- Born: 1968 (age 56–57)

= Martin Day (writer) =

British writer

Martin Day (born 1968 in Yeovil) is a screenwriter and novelist best known for his work on various spin-offs related to the BBC Television series Doctor Who, and many episodes of the soaps Fair City, Doctors and Family Affairs. Having worked previously at Bath Spa University and as a Royal Literary Fund Fellow at the University of Bristol, he is now Lecturer in Scriptwriting & Screenwriting at the University of Winchester.

==Work==
Day's first published fiction was the novel The Menagerie in 1995, published by Virgin Publishing as part of their Doctor Who Missing Adventures series. Following the withdrawal of Virgin's licence to produce Doctor Who novels, Day moved to BBC Books, who published the novel The Devil Goblins from Neptune in 1997. The novel (co-written with Keith Topping) was the first of BBC Books' Past Doctor Adventures series, and was quickly followed by The Hollow Men in 1998 - again written with Topping. 1998 also saw the publication of Another Girl, Another Planet by Virgin Publishing. Co-written with Steve Bowkett (under the pseudonym Len Beech), this was one of the first books in Virgin's line of Bernice Summerfield novels.

Following these novels, Day returned to solo writing, and to the Past Doctor Adventures range in 2001 with the novel Bunker Soldiers. This was followed in 2004 by the novel The Sleep of Reason, one of the final Eighth Doctor Adventures to be published and perhaps his most popular novel. Between 2000 and 2001 Day wrote nine episodes for Five's Family Affairs, and in 2005 he started writing for BBC One's Doctors. In 2008 he was lead writer on Crisis Control, a new series for CBBC; Day storylined all thirteen episodes. In 2015 he started writing for RTÉ One's soap Fair City.

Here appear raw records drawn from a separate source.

-- pv_equiv track=rewrite | github.com/batkaevruslan/yandex_algorithm5.0 | homework1/I/I.py | getBestAdnWorstDays
-- ===== SOURCE A (Python) =====
-- def getBestAdnWorstDays(year, yearStartDay, holidays):
--     monthNumberByName = {
--         "January":1,
--         "February":2,
--         "March":3,
--         "April":4,
--         "May":5,
--         "June":6,
--         "July":7,
--         "August":8,
--         "September":9,
--         "October":10,
--         "November":11,
--         "December":12
--         }
--     dayCountByMonth = { 1:31, 2:28, 3:31, 4:30, 5:31, 6:30, 7:31, 8:31, 9:30, 10:31, 11:30, 12:31}
--
--     isLeapYear = year % 400 == 0 or (year % 4 == 0 and year % 100 != 0)
--     totalDayCount = 366 if isLeapYear else 365
--     dayCountByDayOfWeek = {}
--     holidaySet = set(map(lambda x: (monthNumberByName[x[0]], x[1]), holidays))
--     currentMonth = monthNumberByName["January"]
--     currentMonthMaxDays = dayCountByMonth[currentMonth]
--     currentMonthDay = 1
--     holidayByDayOfWeek = {}
--     for day in range(totalDayCount):
--         currentDayOfWeek = (yearStartDay + day) % 7
--         dayCountByDayOfWeek.setdefault(currentDayOfWeek, 0)
--         dayCountByDayOfWeek[currentDayOfWeek] += 1
--
--         if (currentMonth, currentMonthDay) in holidaySet:
--             holidayByDayOfWeek.setdefault(currentDayOfWeek, 0)
--             holidayByDayOfWeek[currentDayOfWeek] += 1
--
--         currentMonthDay += 1
--         if currentMonthDay > currentMonthMaxDays and currentMonth != monthNumberByName["December"]:
--             currentMonth += 1
--             currentMonthDay = 1
--             currentMonthMaxDays = dayCountByMonth[currentMonth]
--             if isLeapYear and currentMonth == monthNumberByName["February"]:
--                 currentMonthMaxDays += 1
--
--     bestDay = 1
--     maxNonWorkingDays = 0
--     worstDay = 1
--     minNonWorkingDays = 366
--     dayOfWeekNameByNumber = { 0:"Monday", 1:"Tuesday", 2:"Wednesday", 3:"Thursday", 4:"Friday", 5:"Saturday", 6:"Sunday"}
--     for nonWorkingDayOfWeek in dayOfWeekNameByNumber.keys():
--         nonWorkingDayCount = dayCountByDayOfWeek[nonWorkingDayOfWeek]
--         totalExtraHolidays = 0
--         for workingDayOfWeek in dayOfWeekNameByNumber.keys():
--             if nonWorkingDayOfWeek != workingDayOfWeek:
--                 totalExtraHolidays += holidayByDayOfWeek.setdefault(workingDayOfWeek, 0)
--
--         totalNonWorkingDays = nonWorkingDayCount + totalExtraHolidays
--         if totalNonWorkingDays > maxNonWorkingDays:
--             maxNonWorkingDays = totalNonWorkingDays
--             bestDay = nonWorkingDayOfWeek
--
--         if minNonWorkingDays > totalNonWorkingDays:
--             minNonWorkingDays = totalNonWorkingDays
--             worstDay = nonWorkingDayOfWeek
--
--     return (dayOfWeekNameByNumber[bestDay], dayOfWeekNameByNumber[worstDay])
-- ===== SOURCE B (Python) =====
-- def getBestAdnWorstDays(year, yearStartDay, holidays):
--     monthNumberByName = {
--         "January": 1, "February": 2, "March": 3, "April": 4,
--         "May": 5, "June": 6, "July": 7, "August": 8,
--         "September": 9, "October": 10, "November": 11, "December": 12
--     }
--     isLeapYear = year % 400 == 0 or (year % 4 == 0 and year % 100 != 0)
--     monthLengths = [31, 29 if isLeapYear else 28, 31, 30, 31, 30, 31, 31, 30, 31, 30, 31]
--     totalDayCount = 366 if isLeapYear else 365
--
--     # days-before-month offsets: offsets[m-1] = number of days before month m
--     offsets = []
--     acc = 0
--     for ml in monthLengths:
--         offsets.append(acc)
--         acc += ml
--
--     # holidays deduped as (monthNumber, day); each distinct valid date lands on
--     # exactly one weekday, computed in closed form from its day-of-year index
--     holidaySet = {(monthNumberByName[name], d) for (name, d) in holidays}
--     holidayByDayOfWeek = [0] * 7
--     for (m, d) in holidaySet:
--         if 1 <= d <= monthLengths[m - 1]:
--             holidayByDayOfWeek[(yearStartDay + offsets[m - 1] + d - 1) % 7] += 1
--     totalHolidays = sum(holidayByDayOfWeek)
--
--     names = ["Monday", "Tuesday", "Wednesday", "Thursday", "Friday", "Saturday", "Sunday"]
--     bestDay, maxNonWorkingDays, worstDay, minNonWorkingDays = 1, 0, 1, 366
--     for w in range(7):
--         # closed-form weekday count: 52 full weeks plus the leading extra day(s)
--         count = totalDayCount // 7 + (1 if (w - yearStartDay) % 7 < totalDayCount % 7 else 0)
--         total = count + totalHolidays - holidayByDayOfWeek[w]
--         if total > maxNonWorkingDays:
--             maxNonWorkingDays, bestDay = total, w
--         if minNonWorkingDays > total:
--             minNonWorkingDays, worstDay = total, w
--     return (names[bestDay], names[worstDay])
-- ===== Notes on version B (the rewrite author's own statement) =====
-- stated objective: faster
-- what changed: B replaces A's 365/366-iteration day-by-day calendar simulation by closed forms: weekday totals from totalDayCount//7 plus the leading remainder days, and each distinct holiday's weekday from a days-before-month offset table, so the per-call work is O(12 + len(holidays)) instead of a full-year walk; the best/worst selection keeps A's tie-breaking but uses total-minus-own instead of A's inner 7-way sum.
import Mathlib
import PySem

As well as writing fiction, Day has also written several unofficial guide books to television series such as The X Files, Star Trek: The Next Generation and The Avengers. These were published by Virgin, and co-written with Keith Topping and (with the exception of Shut It!, a guide to The Sweeney and The Professionals) Paul Cornell. Cornell, Day and Topping also wrote Doctor Who Discontinuity Guide, published by Virgin in 1995 as a light-hearted guide to the mistakes and incongruities of the television series. The first book written by Cornell, Day and Topping was Classic British TV, which was released by Guinness Publishing in 1993 and 1996.

In recent years Day has continued his work on Doctor Who, with the play No Man's Land for Big Finish Productions' audio adventures range, the bestselling novel Wooden Heart for the BBC's range of New Series Adventures, and comic strips for Doctor Who Adventures. The Jade Pyramid, an original Doctor Who audiobook for the eleventh Doctor, and a novelisation of an episode of Merlin, were both released in 2010. Subsequent audiobooks included Children of Steel for The Sarah Jane Adventures, The Sleeping Blood and The Phantom Piper for The Companion Chronicles, and The World, the Flesh and the Devil for Irwin Allen's The Time Tunnel.